What is required. Copy each line of the records below that has "theorem" in it.

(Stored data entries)
theorem pv_inner_fold (arr : List Int) (first : Int) (N L m : Nat) (h0 : 0 ≤ first)
    (hnn : ∀ x ∈ arr, 0 ≤ x) (hm : m + 2 ≤ L) : ∀ u, u ≤ N →
    (PySem.List.pyRange 1 ((u : Int) + 1) 1).foldl (fun dp j =>
        let w := PySem.List.pyGetD arr (((m : Int) + 2) - 1) 0
        let dpa := pvSet2 dp ((m : Int) + 2) j (pvGet2 dp (((m : Int) + 2) - 1) j)
        if j ≥ w then
          pvSet2 dpa ((m : Int) + 2) j
            (max (pvGet2 dpa ((m : Int) + 2) j) (pvGet2 dpa (((m : Int) + 2) - 2) (j - w) + w))
        else dpa)
      (pvTab arr first N L (m+1)) = pvMid arr first N L m u := by
  intro u
  induction u with
  | zero =>
    intro _
    rw [show ((0 : Nat) : Int) + 1 = 1 by norm_num, PySem.List.pyRange_one_eq_nil le_rfl,
      List.foldl_nil, pvMid_zero]
  | succ u ih =>
    intro hu
    rw [show ((u+1 : Nat) : Int) + 1 = (((u : Nat) : Int) + 1) + 1 by push_cast; ring,
      PySem.List.pyRange_one_succ_right (by omega), List.foldl_append, ih (by omega),
      List.foldl_cons, List.foldl_nil]
    exact pv_inner_step arr first N L m u h0 hnn hm hu

theorem pv_outer_fold (arr : List Int) (first : Int) (N L : Nat) (h0 : 0 ≤ first)
    (hnn : ∀ x ∈ arr, 0 ≤ x) : ∀ t, t + 1 ≤ L →
    (PySem.List.pyRange 2 ((t : Int) + 2) 1).foldl (fun dp i =>
        (PySem.List.pyRange 1 ((N : Int) + 1) 1).foldl (fun dp j =>
          let w := PySem.List.pyGetD arr (i - 1) 0
          let dpa := pvSet2 dp i j (pvGet2 dp (i - 1) j)
          if j ≥ w then
            pvSet2 dpa i j (max (pvGet2 dpa i j) (pvGet2 dpa (i - 2) (j - w) + w))
          else dpa) dp)
      (pvTab arr first N L 1) = pvTab arr first N L (t+1) := by
  intro t
  induction t with
  | zero =>
    intro _
    rw [show ((0 : Nat) : Int) + 2 = 2 by norm_num, PySem.List.pyRange_one_eq_nil le_rfl,
      List.foldl_nil]
  | succ t ih =>
    intro ht
    rw [show ((t+1 : Nat) : Int) + 2 = (((t : Nat) : Int) + 2) + 1 by push_cast; ring,
      PySem.List.pyRange_one_succ_right (a := 2) (b := ((t : Nat) : Int) + 2) (by omega),
      List.foldl_append, ih (by omega), List.foldl_cons, List.foldl_nil]
    beta_reduce
    rw [pv_inner_fold arr first N L t h0 hnn (by omega) N le_rfl, pvMid_last arr first N L t h0 hnn]

theorem pvTab_zero (arr : List Int) (first : Int) (N L : Nat) :
    List.replicate (L+1) (List.replicate (N+1) (0 : Int)) = pvTab arr first N L 0 := by
  unfold pvTab
  rw [List.map_congr_left (g := fun _ => pvZeros N) ?_, List.map_const', List.length_range]
  · rfl
  · intro k _
    by_cases h : k ≤ 0
    · rw [if_pos h, show k = 0 by omega]
      rw [pvRow, pvZeros_eq_map]
      rfl
    · rw [if_neg h]

theorem pv_row1_fold (arr : List Int) (first : Int) (N L : Nat) (h0 : 0 ≤ first)
    (hnn : ∀ x ∈ arr, 0 ≤ x) (hL : 1 ≤ L) :
    (PySem.List.pyRange first ((N : Int) + 1) 1).foldl (fun dp i => pvSet2 dp 1 i first)
      (List.replicate (L+1) (List.replicate (N+1) 0)) = pvTab arr first N L 1 := by
  rw [pvTab_zero arr first N L]
  by_cases hc : first ≤ (N : Int)
  · -- first = ↑A0 with A0 ≤ N
    obtain ⟨A0, rfl⟩ : ∃ A0 : Nat, first = (A0 : Int) :=
      ⟨first.toNat, (Int.toNat_of_nonneg h0).symm⟩
    have hA0 : A0 ≤ N := by exact_mod_cast hc
    set gT : Nat → Nat → List Int := fun u k =>
      if k = 1 then (List.range (N+1)).map (fun j => if A0 ≤ j ∧ j < A0 + u then (A0 : Int) else 0)
      else pvZeros N with hgT
    have main : ∀ u, u ≤ N + 1 - A0 →
        (PySem.List.pyRange (A0 : Int) ((A0 : Int) + (u : Int)) 1).foldl
          (fun dp i => pvSet2 dp 1 i (A0 : Int)) (pvTab arr (A0 : Int) N L 0)
          = (List.range (L+1)).map (gT u) := by
      intro u
      induction u with
      | zero =>
        intro _
        rw [show ((A0 : Int) + ((0 : Nat) : Int)) = (A0 : Int) by norm_num,
          PySem.List.pyRange_one_eq_nil le_rfl, List.foldl_nil]
        unfold pvTab
        apply List.map_congr_left
        intro k _
        by_cases h : k = 1
        · rw [hgT]
          beta_reduce
          rw [if_pos h, if_neg (by omega), pvZeros_eq_map]
          apply List.map_congr_left
          intro j _
          rw [if_neg (by omega)]
        · rw [hgT]
          beta_reduce
          rw [if_neg h]
          by_cases h2 : k ≤ 0
          · rw [if_pos h2, show k = 0 by omega, pvRow, pvZeros_eq_map]
            rfl
          · rw [if_neg h2]
      | succ u ih =>
        intro hu
        rw [show ((A0 : Int) + ((u+1 : Nat) : Int)) = ((A0 : Int) + ((u : Nat) : Int)) + 1
            by push_cast; ring,
          PySem.List.pyRange_one_succ_right (by omega), List.foldl_append, ih (by omega),
          List.foldl_cons, List.foldl_nil]
        beta_reduce
        rw [show ((A0 : Int) + ((u : Nat) : Int)) = ((A0 + u : Nat) : Int) by push_cast; ring,
          show (1 : Int) = ((1 : Nat) : Int) by norm_num,
          pvSet2_map_range (gT u) (L+1) 1 (A0+u) _ (by omega)]
        apply List.map_congr_left
        intro k _
        beta_reduce
        by_cases h : k = 1
        · rw [if_pos h, hgT]
          beta_reduce
          rw [if_pos rfl, if_pos h, set_map_range]
          apply List.map_congr_left
          intro j _
          by_cases hj : j = A0 + u
          · rw [if_pos hj, if_pos (by omega)]
          · rw [if_neg hj]
            by_cases hj2 : A0 ≤ j ∧ j < A0 + u
            · rw [if_pos hj2, if_pos ⟨hj2.1, by omega⟩]
            · rw [if_neg hj2, if_neg (by omega)]
        · rw [if_neg h, hgT]
          beta_reduce
          rw [if_neg h, if_neg h]
    have hbound : ((A0 : Int) + ((N + 1 - A0 : Nat) : Int)) = (N : Int) + 1 := by
      have h2 : A0 + (N + 1 - A0) = N + 1 := by omega
      omega
    have := main (N + 1 - A0) le_rfl
    rw [hbound] at this
    rw [this]
    unfold pvTab
    apply List.map_congr_left
    intro k _
    rw [hgT]
    beta_reduce
    by_cases h : k = 1
    · rw [if_pos h, if_pos (by omega), h, pvRow]
      apply List.map_congr_left
      intro j hj
      simp only [List.mem_range] at hj
      show _ = pvF arr (A0 : Int) 1 (j : Int)
      rw [pvF]
      by_cases hj2 : A0 ≤ j
      · rw [if_pos ⟨hj2, by omega⟩, if_pos (by exact_mod_cast hj2)]
      · rw [if_neg (by omega), if_neg (by
          intro hge
          exact hj2 (by exact_mod_cast hge))]
    · rw [if_neg h]
      by_cases h2 : k ≤ 1
      · rw [if_pos h2, show k = 0 by omega, pvRow, pvZeros_eq_map]
        rfl
      · rw [if_neg h2]
  · -- first > num: the range is empty and row 1 is all zeros
    rw [PySem.List.pyRange_one_eq_nil (by omega), List.foldl_nil]
    unfold pvTab
    apply List.map_congr_left
    intro k _
    by_cases h : k ≤ 0
    · rw [if_pos h, if_pos (by omega)]
    · by_cases h1 : k = 1
      · rw [if_neg h, if_pos (by omega), h1, pvRow, pvZeros_eq_map]
        apply List.map_congr_left
        intro j hj
        simp only [List.mem_range] at hj
        rw [pvF, if_neg (by omega)]
      · rw [if_neg h, if_neg (by omega)]


theorem pvA_eq_pvF (num : Int) (n : Int) (arr : List Int) (h0 : 0 ≤ num)
    (hne : arr ≠ []) (hnn : ∀ x ∈ arr, 0 ≤ x) :
    pvListA num n arr = pvF arr (PySem.List.pyGetD arr 0 0) arr.length num := by
  obtain ⟨N, rfl⟩ : ∃ N : Nat, num = (N : Int) := ⟨num.toNat, (Int.toNat_of_nonneg h0).symm⟩
  set first := PySem.List.pyGetD arr 0 0 with hfirst
  have hf : 0 ≤ first := pvW_nonneg arr hnn 0
  set L := arr.length with hLdef
  have hL : 1 ≤ L := List.length_pos_iff.mpr hne
  simp only [pvListA]
  rw [show ((N : Int) + 1).toNat = N + 1 by omega, ← hfirst, ← hLdef]
  rw [pv_row1_fold arr first N L hf hnn hL]
  rw [show ((L : Int) + 1) = (((L - 1 : Nat)) : Int) + 2 by omega]
  rw [pv_outer_fold arr first N L hf hnn (L - 1) (by omega)]
  rw [show L - 1 + 1 = L by omega]
  have hTne : pvTab arr first N L L ≠ [] := by
    simp [pvTab, List.range_eq_nil]
  unfold pvGet2
  rw [PySem.List.pyGetD_neg_one _ _ hTne, List.getLast_eq_getElem]
  have hlen : (pvTab arr first N L L).length = L + 1 := by
    simp [pvTab]
  simp only [hlen]
  unfold pvTab
  rw [List.getElem_map]
  simp only [List.getElem_range]
  rw [show L + 1 - 1 = L by omega, if_pos le_rfl]
  have hRne : pvRow arr first N L ≠ [] := by
    simp [pvRow, List.range_eq_nil]
  rw [PySem.List.pyGetD_neg_one _ _ hRne, List.getLast_eq_getElem]
  have hrlen : (pvRow arr first N L).length = N + 1 := by
    simp [pvRow]
  simp only [hrlen]
  unfold pvRow
  rw [List.getElem_map]
  simp only [List.getElem_range]
  rw [show N + 1 - 1 = N by omega]

-- ---- bridge: the Array port equals the list-level model ----

-- bridges
theorem pvAGetD_eq {α : Type} (T : Array α) (i : Int) (d : α) :
    pvAGetD T i d = PySem.List.pyGetD T.toList i d := by
  unfold pvAGetD PySem.List.pyGetD PySem.List.pyGet?
  rw [show T.toList.length = T.size by simp]
  cases hk : PySem.List.pyIdx? T.size i with
  | none => rfl
  | some k =>
    simp only [Option.bind_some]
    rw [Array.getD]
    split
    · rename_i h
      rw [List.getElem?_eq_getElem (by simpa using h)]
      simp [Array.getElem_toList]
    · rename_i h
      rw [List.getElem?_eq_none (by simp; omega)]
      rfl

theorem pyIdx?_lt {n : Nat} {i : Int} {k : Nat} (h : PySem.List.pyIdx? n i = some k) : k < n := by
  unfold PySem.List.pyIdx? at h
  split at h <;> split at h <;> simp_all <;> omega

theorem toList_pvASetD {α : Type} (T : Array α) (i : Int) (v : α) :
    (pvASetD T i v).toList = PySem.List.pySetD T.toList i v := by
  unfold pvASetD PySem.List.pySetD PySem.List.pySet?
  rw [show T.toList.length = T.size by simp]
  cases hk : PySem.List.pyIdx? T.size i with
  | none => rfl
  | some k => simp [Array.toList_setIfInBounds]

theorem aGet2_eq (T : Array (Array Int)) (i j : Int) :
    aGet2 T i j = pvGet2 (T.toList.map Array.toList) i j := by
  unfold aGet2 pvGet2
  rw [show ([] : List Int) = Array.toList #[] from rfl, PySem.List.pyGetD_map,
    pvAGetD_eq, pvAGetD_eq]

theorem pySetD_idx_some {α : Type} (L : List α) (i : Int) {k : Nat}
    (h : PySem.List.pyIdx? L.length i = some k) (v : α) :
    PySem.List.pySetD L i v = L.set k v := by
  unfold PySem.List.pySetD PySem.List.pySet?
  rw [h]
  rfl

Task output.
theorem pv_inner_fold (arr : List Int) (first : Int) (N L m : Nat) (h0 : 0 ≤ first)
theorem pv_outer_fold (arr : List Int) (first : Int) (N L : Nat) (h0 : 0 ≤ first)
theorem pvTab_zero (arr : List Int) (first : Int) (N L : Nat) :
theorem pv_row1_fold (arr : List Int) (first : Int) (N L : Nat) (h0 : 0 ≤ first)
theorem pvA_eq_pvF (num : Int) (n : Int) (arr : List Int) (h0 : 0 ≤ num)
theorem pvAGetD_eq {α : Type} (T : Array α) (i : Int) (d : α) :
theorem pyIdx?_lt {n : Nat} {i : Int} {k : Nat} (h : PySem.List.pyIdx? n i = some k) : k < n := by
theorem toList_pvASetD {α : Type} (T : Array α) (i : Int) (v : α) :
theorem aGet2_eq (T : Array (Array Int)) (i j : Int) :
theorem pySetD_idx_some {α : Type} (L : List α) (i : Int) {k : Nat}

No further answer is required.